Sóbrio na maneira de dizer, correto na pronuncia e seguro na interpretação” – Revista Radiolândia, 1954

Léo Batista apresentando o Jornal Hoje, em 1971 (Foto: Divulgação/Globo)

Quando perguntado sobre o saldo de mais importante do que havia feito até aquele momento, início de 1960, em sua carreira, Léo destacou:

Falo mais sobre coberturas de acontecimentos do que de notícias isoladas, já que o telejornal apresenta possibilidades mais simples e um pouco diferentes do radiojornal. Mas as principais, na minha opinião, foram: a transmissão do excelente material biográfico sobre Foster Dulles, logo após a notícia de sua morte; a cobertura completa da visita de Kruschev aos Estados Unidos; o lançamento do “Lunik” e a confirmação das fotografias do lado até então desconhecido da Lua; a vitória de Maria Ester Bueno no campeonato mundial de tênis; e a explosão na COFAP, quando o nosso cinegrafista foi o único a filmar, no momento do acontecimento, os escombros — um autêntico furo de telejornal

Nos anos 1970, o Jornal do Brasil publicou uma crítica contundente à cobertura olímpica realizada pela Globo, destacando falhas significativas no conteúdo transmitido. Apesar do tom severo, Léo Batista foi poupado de críticas diretas, sendo reconhecido, ao lado de Térsio de Lima, como um locutor competente, mas prejudicado pelas condições impostas pela produção.”No caso do esporte, quem vinha acompanhando, aos sábados, o Esporte Espetacular transmitido pela Globo, já devia esperar o pior em matéria de cobertura olímpica. O programa era excelente em imagem, mas péssimo toda vez que entrava a voz de um narrador brasileiro. Térsio de Lima e Léo Batista, bons locutores, foram atirados às feras pelos produtores do programa, sendo obrigados a ler textos cheios de erros e impropriedades.
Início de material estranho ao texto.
-- pv_equiv track=rewrite | github.com/Javitronxo/AdventOfCode | 2015/day_25.py | generate_infinite_paper
-- ===== SOURCE A (Python) =====
-- from typing import Dict, List
-- from collections import defaultdict
--
-- def generate_infinite_paper(end_row: int, end_column: int) -> Dict[int, List[int]]:
--     step = 0
--     final_step = end_row + end_column
--     paper = defaultdict(list)
--
--     current_cell = 20151125
--     while step < final_step:
--         for i in range(step + 1):
--             row = step - i
--             paper[row].append(current_cell)
--             current_cell = (current_cell * 252533) % 33554393
--         step += 1
--
--     return paper
-- ===== SOURCE B (Python) =====
-- from typing import Dict, List
-- from collections import defaultdict
--
--
-- def generate_infinite_paper(end_row: int, end_column: int) -> Dict[int, List[int]]:
--     final_step = end_row + end_column
--     paper = defaultdict(list)
--     for r in range(final_step):
--         # first cell of row r sits at global diagonal index r*(r+1)//2
--         v = 20151125 * pow(252533, r * (r + 1) // 2, 33554393) % 33554393
--         m = pow(252533, r + 2, 33554393)
--         row = []
--         for _ in range(final_step - r):
--             row.append(v)
--             v = v * m % 33554393
--             m = m * 252533 % 33554393
--         paper[r] = row
--     return paper
-- ===== Notes on version B (the rewrite author's own statement) =====
-- stated objective: alternative
-- what changed: B fills the dict row by row: each row's first value is obtained by modular exponentiation from its closed-form diagonal index r*(r+1)//2 and the rest by a stride multiplier, instead of A's single running product threaded through nested diagonal loops.
import Mathlib
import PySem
Do melhor, textos, sim, mas porcamente traduzidos do original americano, e traduzidos sem muito cuidado. Por exemplo: as distâncias das provas de atletismo eram dadas em termos de jardas, pés e polegadas, e não de metros e centímetros, numa clara falta de atenção.”
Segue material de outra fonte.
-- pv_equiv track=rewrite | github.com/WisconsinRobotics/WRover_Software | src/wr_logic_ai/src/inputFakeData.py | get_laser_ranges
-- ===== SOURCE A (Python) =====
-- def get_laser_ranges(t = 0):
--         inputData = []
--         for x in range(360):
--             distance = 10
--             if t <= x and x <= t + 40:
--                 distance = 3
--             inputData.append(distance)
--         return inputData
-- ===== SOURCE B (Python) =====
-- def get_laser_ranges(t = 0):
--     inputData = [10] * 360
--     lo = max(0, t)
--     hi = min(359, t + 40)
--     if lo <= hi:
--         inputData[lo:hi + 1] = [3] * (hi - lo + 1)
--     return inputData
-- ===== Notes on version B (the rewrite author's own statement) =====
-- stated objective: alternative
-- what changed: Replaces the per-index loop that tests the condition at every angle with one clipped-window computation and a single slice fill over a preallocated all-ten list.
import Mathlib
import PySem

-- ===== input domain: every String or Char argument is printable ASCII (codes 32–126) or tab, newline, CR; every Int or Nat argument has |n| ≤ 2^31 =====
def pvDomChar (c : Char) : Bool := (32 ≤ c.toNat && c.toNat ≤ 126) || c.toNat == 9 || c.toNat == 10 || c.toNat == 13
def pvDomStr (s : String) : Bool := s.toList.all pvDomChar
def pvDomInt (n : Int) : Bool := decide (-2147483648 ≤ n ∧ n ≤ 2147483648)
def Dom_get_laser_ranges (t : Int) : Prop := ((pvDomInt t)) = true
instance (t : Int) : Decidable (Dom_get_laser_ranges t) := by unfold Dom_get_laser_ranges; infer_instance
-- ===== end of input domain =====

-- B builds the all-10 list once and overwrites one clipped contiguous window with 3s
-- (single slice fill) instead of testing the condition at every one of the 360 indices.

-- ===== PORT A =====
def get_laser_ranges (t : Int) : List Int :=
  (PySem.List.pyRange 0 360 1).foldl
    (fun inputData x =>
      let distance : Int := 10
      let distance := if t ≤ x ∧ x ≤ t + 40 then (3 : Int) else distance
      inputData ++ [distance]) []

-- ===== PORT B =====
def get_laser_ranges_alt (t : Int) : List Int :=
  let inputData := List.replicate 360 (10 : Int)
  let lo := max 0 t
  let hi := min 359 (t + 40)
  if lo ≤ hi then
    inputData.take lo.toNat ++ List.replicate (hi - lo + 1).toNat 3
      ++ inputData.drop (hi + 1).toNat
  else inputData

-- ===== PRECONDITION & SPEC =====
def Spec_get_laser_ranges (t : Int) (out : List Int) : Prop := out = get_laser_ranges_alt t
instance (t : Int) (out : List Int) : Decidable (Spec_get_laser_ranges t out) := by unfold Spec_get_laser_ranges; infer_instance

-- ===== CLAIM (what is proved, stated in full; the proofs are below) =====
def Claim_equal_get_laser_ranges : Prop := ∀ (t : Int), Dom_get_laser_ranges t → Spec_get_laser_ranges t (get_laser_ranges t)

-- ===== LEMMAS AND PROOFS =====

theorem get_laser_ranges_eq_map (t : Int) :
    get_laser_ranges t
      = (List.range 360).map (fun k : Nat => if t ≤ (k : Int) ∧ (k : Int) ≤ t + 40 then (3 : Int) else 10) := by
  unfold get_laser_ranges
  rw [PySem.List.foldl_append_singleton_eq_map, PySem.List.pyRange_one, List.map_map]
  simp

-- ===== VERDICT (by name: the statement is the Claim_ definition above) =====
theorem get_laser_ranges_spec : Claim_equal_get_laser_ranges := by
  intro t _
  show get_laser_ranges t = get_laser_ranges_alt t
  rw [get_laser_ranges_eq_map]
  unfold get_laser_ranges_alt
  by_cases h : max 0 t ≤ min 359 (t + 40)
  · simp only [h, if_pos, List.take_replicate, List.drop_replicate]
    apply List.ext_getElem
    · simp only [List.length_map, List.length_range, List.length_append,
        List.length_replicate]
      omega
    · intro i hi1 hi2
      simp only [List.length_map, List.length_range] at hi1
      simp only [List.length_append, List.length_replicate] at hi2
      simp only [List.getElem_map, List.getElem_range, List.getElem_append,
        List.getElem_replicate, List.length_replicate, List.length_append]
      split_ifs with h1 h2 h3 <;> try rfl
      all_goals exfalso; omega
  · simp only [h, if_neg, not_false_iff]
    apply List.ext_getElem
    · simp only [List.length_map, List.length_range, List.length_replicate]
    · intro i hi1 hi2
      simp only [List.length_map, List.length_range] at hi1
      simp only [List.getElem_map, List.getElem_range, List.getElem_replicate]
      split_ifs with h1
      · exfalso; omega
      · rfl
E assim se encerra a jornada daquele que transformou microfones em janelas para o mundo. Léo Batista, com sua voz firme e ao mesmo tempo acolhedora, atravessou o tempo como quem narra a própria história da comunicação no Brasil. Testemunha de eras, das primeiras vibrações do rádio às imagens pulsantes da televisão, ele soube dar cor às palavras e vida aos instantes. Sua partida, em um janeiro de saudade, não apagou o brilho de seu legado, mas deixou-o como uma constelação que inspira e guia. No eco de suas narrações, Léo permanece, não como uma memória estática, mas como um sopro contínuo de inovação e paixão pela arte de contar histórias. Seu nome se junta aos grandes, não por títulos ou conquistas, mas pela alma que emprestou a cada palavra.